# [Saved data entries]
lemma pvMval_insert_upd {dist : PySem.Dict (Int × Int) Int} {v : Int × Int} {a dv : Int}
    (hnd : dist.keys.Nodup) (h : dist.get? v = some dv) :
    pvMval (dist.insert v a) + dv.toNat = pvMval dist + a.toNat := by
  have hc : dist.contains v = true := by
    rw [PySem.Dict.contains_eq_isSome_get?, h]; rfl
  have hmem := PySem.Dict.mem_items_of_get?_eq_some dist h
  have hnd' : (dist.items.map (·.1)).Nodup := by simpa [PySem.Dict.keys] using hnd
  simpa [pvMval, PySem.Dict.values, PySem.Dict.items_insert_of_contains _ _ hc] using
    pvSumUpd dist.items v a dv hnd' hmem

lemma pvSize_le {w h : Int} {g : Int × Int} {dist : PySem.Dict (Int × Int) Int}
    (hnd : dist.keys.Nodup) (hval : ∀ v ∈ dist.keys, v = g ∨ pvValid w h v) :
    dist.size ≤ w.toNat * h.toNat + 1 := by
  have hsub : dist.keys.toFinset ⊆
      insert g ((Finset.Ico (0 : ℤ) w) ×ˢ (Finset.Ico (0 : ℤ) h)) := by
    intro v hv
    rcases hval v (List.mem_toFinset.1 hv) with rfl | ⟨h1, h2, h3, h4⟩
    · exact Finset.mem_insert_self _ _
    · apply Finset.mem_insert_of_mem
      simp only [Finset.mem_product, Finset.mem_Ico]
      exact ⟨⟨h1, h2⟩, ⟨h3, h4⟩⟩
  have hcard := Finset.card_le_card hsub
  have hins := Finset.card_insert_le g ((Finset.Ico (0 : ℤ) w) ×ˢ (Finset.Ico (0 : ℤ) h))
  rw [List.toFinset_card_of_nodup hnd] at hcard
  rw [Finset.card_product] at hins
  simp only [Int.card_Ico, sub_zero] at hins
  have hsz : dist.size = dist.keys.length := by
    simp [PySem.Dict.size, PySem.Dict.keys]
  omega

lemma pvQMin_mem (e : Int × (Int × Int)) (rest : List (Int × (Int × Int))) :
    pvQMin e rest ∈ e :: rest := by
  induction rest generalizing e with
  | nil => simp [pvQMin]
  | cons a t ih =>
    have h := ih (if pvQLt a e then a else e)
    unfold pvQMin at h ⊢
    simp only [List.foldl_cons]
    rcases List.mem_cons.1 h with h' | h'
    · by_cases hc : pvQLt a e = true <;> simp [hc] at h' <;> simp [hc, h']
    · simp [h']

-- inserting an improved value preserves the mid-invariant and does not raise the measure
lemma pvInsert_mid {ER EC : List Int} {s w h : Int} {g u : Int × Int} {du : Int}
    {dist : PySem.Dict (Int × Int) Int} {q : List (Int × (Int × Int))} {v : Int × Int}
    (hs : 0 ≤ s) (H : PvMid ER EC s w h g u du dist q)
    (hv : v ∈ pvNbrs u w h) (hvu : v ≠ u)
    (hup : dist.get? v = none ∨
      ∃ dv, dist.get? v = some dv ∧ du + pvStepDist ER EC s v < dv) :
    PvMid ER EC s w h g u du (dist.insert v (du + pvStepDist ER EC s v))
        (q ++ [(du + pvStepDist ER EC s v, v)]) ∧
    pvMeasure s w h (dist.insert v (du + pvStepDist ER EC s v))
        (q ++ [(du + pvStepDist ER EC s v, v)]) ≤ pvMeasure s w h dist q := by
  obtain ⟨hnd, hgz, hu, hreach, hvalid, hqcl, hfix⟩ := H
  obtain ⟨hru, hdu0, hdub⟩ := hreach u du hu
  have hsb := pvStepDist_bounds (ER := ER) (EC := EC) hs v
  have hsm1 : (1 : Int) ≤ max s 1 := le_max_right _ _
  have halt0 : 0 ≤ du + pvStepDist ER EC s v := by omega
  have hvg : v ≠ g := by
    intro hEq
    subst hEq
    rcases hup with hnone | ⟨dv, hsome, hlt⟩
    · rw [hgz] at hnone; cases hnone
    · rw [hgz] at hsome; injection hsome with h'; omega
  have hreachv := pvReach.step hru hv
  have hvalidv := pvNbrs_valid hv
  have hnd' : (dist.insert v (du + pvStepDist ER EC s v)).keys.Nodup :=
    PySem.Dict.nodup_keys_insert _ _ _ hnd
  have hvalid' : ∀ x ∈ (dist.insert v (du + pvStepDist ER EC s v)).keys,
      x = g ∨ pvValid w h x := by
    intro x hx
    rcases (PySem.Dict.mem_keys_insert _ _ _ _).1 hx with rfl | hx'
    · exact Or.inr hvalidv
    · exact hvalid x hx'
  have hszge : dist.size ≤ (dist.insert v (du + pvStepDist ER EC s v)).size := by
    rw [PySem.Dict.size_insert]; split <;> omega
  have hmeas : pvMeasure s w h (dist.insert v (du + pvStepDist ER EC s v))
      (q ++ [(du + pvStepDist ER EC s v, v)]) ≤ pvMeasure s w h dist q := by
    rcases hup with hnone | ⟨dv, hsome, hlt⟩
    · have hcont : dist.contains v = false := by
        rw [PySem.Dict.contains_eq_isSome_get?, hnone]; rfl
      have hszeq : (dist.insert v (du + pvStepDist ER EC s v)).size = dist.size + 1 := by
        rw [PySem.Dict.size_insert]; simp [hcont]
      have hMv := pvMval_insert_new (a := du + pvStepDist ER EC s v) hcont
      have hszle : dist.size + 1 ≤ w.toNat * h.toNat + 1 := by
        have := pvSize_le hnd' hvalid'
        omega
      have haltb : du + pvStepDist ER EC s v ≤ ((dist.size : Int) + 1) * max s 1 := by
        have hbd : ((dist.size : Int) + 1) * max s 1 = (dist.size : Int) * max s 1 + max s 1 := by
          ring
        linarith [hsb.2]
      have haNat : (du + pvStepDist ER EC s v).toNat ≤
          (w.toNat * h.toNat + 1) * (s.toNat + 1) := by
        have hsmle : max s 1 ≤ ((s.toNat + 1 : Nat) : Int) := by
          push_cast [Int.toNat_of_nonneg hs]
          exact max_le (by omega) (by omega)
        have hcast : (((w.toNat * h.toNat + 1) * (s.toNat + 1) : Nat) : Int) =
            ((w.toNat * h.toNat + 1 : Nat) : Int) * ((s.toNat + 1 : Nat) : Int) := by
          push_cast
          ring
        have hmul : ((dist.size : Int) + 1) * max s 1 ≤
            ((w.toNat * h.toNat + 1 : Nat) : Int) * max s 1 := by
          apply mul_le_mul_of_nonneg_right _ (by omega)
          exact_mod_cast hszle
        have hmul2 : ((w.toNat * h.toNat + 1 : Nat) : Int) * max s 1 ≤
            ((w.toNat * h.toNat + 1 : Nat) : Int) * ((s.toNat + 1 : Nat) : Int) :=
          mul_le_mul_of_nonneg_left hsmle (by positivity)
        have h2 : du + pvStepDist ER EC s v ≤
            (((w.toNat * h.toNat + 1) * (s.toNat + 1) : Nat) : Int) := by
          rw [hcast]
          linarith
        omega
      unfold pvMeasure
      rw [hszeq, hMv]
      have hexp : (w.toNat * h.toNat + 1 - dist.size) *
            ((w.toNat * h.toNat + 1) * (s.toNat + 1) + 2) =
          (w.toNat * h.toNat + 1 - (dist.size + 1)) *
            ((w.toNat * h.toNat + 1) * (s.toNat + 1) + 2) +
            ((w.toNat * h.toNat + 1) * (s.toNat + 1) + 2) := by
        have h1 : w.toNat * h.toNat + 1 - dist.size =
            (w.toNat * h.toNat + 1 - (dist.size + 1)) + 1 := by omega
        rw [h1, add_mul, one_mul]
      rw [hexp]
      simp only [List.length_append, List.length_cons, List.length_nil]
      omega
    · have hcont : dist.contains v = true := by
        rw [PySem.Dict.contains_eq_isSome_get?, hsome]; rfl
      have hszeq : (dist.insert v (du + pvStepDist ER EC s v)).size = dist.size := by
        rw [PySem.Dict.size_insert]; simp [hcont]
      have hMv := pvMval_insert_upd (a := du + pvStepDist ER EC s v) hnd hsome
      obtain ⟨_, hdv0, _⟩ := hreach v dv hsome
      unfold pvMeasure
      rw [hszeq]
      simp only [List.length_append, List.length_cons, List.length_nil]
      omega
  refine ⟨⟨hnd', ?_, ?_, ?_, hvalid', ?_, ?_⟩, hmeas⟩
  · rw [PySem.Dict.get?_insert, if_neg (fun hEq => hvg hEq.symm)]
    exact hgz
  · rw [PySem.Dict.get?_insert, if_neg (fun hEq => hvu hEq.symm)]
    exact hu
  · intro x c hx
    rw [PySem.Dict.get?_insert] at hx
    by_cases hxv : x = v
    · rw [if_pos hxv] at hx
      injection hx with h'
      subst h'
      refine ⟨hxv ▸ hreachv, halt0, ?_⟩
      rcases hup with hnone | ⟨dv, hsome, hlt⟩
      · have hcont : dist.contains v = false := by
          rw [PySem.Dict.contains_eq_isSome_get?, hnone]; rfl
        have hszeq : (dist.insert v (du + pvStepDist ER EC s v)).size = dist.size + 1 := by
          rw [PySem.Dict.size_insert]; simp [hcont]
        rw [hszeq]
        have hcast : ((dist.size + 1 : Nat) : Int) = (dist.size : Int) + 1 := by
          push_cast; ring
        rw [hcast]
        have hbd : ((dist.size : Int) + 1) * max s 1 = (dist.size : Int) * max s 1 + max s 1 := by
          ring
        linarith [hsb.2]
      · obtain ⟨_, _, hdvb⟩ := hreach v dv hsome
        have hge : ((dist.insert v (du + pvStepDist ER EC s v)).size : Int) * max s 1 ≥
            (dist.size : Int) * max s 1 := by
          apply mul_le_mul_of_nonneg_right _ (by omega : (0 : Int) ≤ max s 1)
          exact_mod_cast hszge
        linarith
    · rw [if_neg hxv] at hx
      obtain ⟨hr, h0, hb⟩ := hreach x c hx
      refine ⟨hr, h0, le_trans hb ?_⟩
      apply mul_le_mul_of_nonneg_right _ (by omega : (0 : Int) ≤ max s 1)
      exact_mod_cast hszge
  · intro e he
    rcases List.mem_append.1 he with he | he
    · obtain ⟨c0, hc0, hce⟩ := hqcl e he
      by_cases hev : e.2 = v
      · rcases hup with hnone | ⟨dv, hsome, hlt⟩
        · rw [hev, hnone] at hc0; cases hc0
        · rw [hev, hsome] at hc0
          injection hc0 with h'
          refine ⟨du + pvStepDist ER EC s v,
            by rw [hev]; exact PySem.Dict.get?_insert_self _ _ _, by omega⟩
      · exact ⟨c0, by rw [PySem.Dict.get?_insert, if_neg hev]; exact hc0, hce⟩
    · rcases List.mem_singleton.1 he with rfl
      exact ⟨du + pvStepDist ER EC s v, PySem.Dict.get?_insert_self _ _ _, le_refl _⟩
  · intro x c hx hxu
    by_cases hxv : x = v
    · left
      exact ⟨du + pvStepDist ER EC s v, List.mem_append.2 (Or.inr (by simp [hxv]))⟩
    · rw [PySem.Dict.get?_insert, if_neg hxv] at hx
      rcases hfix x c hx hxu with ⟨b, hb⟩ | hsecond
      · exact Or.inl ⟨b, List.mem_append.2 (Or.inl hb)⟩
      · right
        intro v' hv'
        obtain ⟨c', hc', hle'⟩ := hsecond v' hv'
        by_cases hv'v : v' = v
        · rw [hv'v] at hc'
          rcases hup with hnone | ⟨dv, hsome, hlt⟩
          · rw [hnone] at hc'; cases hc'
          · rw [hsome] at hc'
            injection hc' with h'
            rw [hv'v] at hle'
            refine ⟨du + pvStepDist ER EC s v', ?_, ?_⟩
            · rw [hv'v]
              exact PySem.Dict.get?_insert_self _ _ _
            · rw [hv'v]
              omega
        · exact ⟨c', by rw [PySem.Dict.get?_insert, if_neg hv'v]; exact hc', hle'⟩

# [Problem to solve]
Output exactly the leading lines of the data, up to and including the line marked by "cons a t ih =>".

# [Solved problem]
lemma pvMval_insert_upd {dist : PySem.Dict (Int × Int) Int} {v : Int × Int} {a dv : Int}
    (hnd : dist.keys.Nodup) (h : dist.get? v = some dv) :
    pvMval (dist.insert v a) + dv.toNat = pvMval dist + a.toNat := by
  have hc : dist.contains v = true := by
    rw [PySem.Dict.contains_eq_isSome_get?, h]; rfl
  have hmem := PySem.Dict.mem_items_of_get?_eq_some dist h
  have hnd' : (dist.items.map (·.1)).Nodup := by simpa [PySem.Dict.keys] using hnd
  simpa [pvMval, PySem.Dict.values, PySem.Dict.items_insert_of_contains _ _ hc] using
    pvSumUpd dist.items v a dv hnd' hmem

lemma pvSize_le {w h : Int} {g : Int × Int} {dist : PySem.Dict (Int × Int) Int}
    (hnd : dist.keys.Nodup) (hval : ∀ v ∈ dist.keys, v = g ∨ pvValid w h v) :
    dist.size ≤ w.toNat * h.toNat + 1 := by
  have hsub : dist.keys.toFinset ⊆
      insert g ((Finset.Ico (0 : ℤ) w) ×ˢ (Finset.Ico (0 : ℤ) h)) := by
    intro v hv
    rcases hval v (List.mem_toFinset.1 hv) with rfl | ⟨h1, h2, h3, h4⟩
    · exact Finset.mem_insert_self _ _
    · apply Finset.mem_insert_of_mem
      simp only [Finset.mem_product, Finset.mem_Ico]
      exact ⟨⟨h1, h2⟩, ⟨h3, h4⟩⟩
  have hcard := Finset.card_le_card hsub
  have hins := Finset.card_insert_le g ((Finset.Ico (0 : ℤ) w) ×ˢ (Finset.Ico (0 : ℤ) h))
  rw [List.toFinset_card_of_nodup hnd] at hcard
  rw [Finset.card_product] at hins
  simp only [Int.card_Ico, sub_zero] at hins
  have hsz : dist.size = dist.keys.length := by
    simp [PySem.Dict.size, PySem.Dict.keys]
  omega

lemma pvQMin_mem (e : Int × (Int × Int)) (rest : List (Int × (Int × Int))) :
    pvQMin e rest ∈ e :: rest := by
  induction rest generalizing e with
  | nil => simp [pvQMin]
  | cons a t ih =>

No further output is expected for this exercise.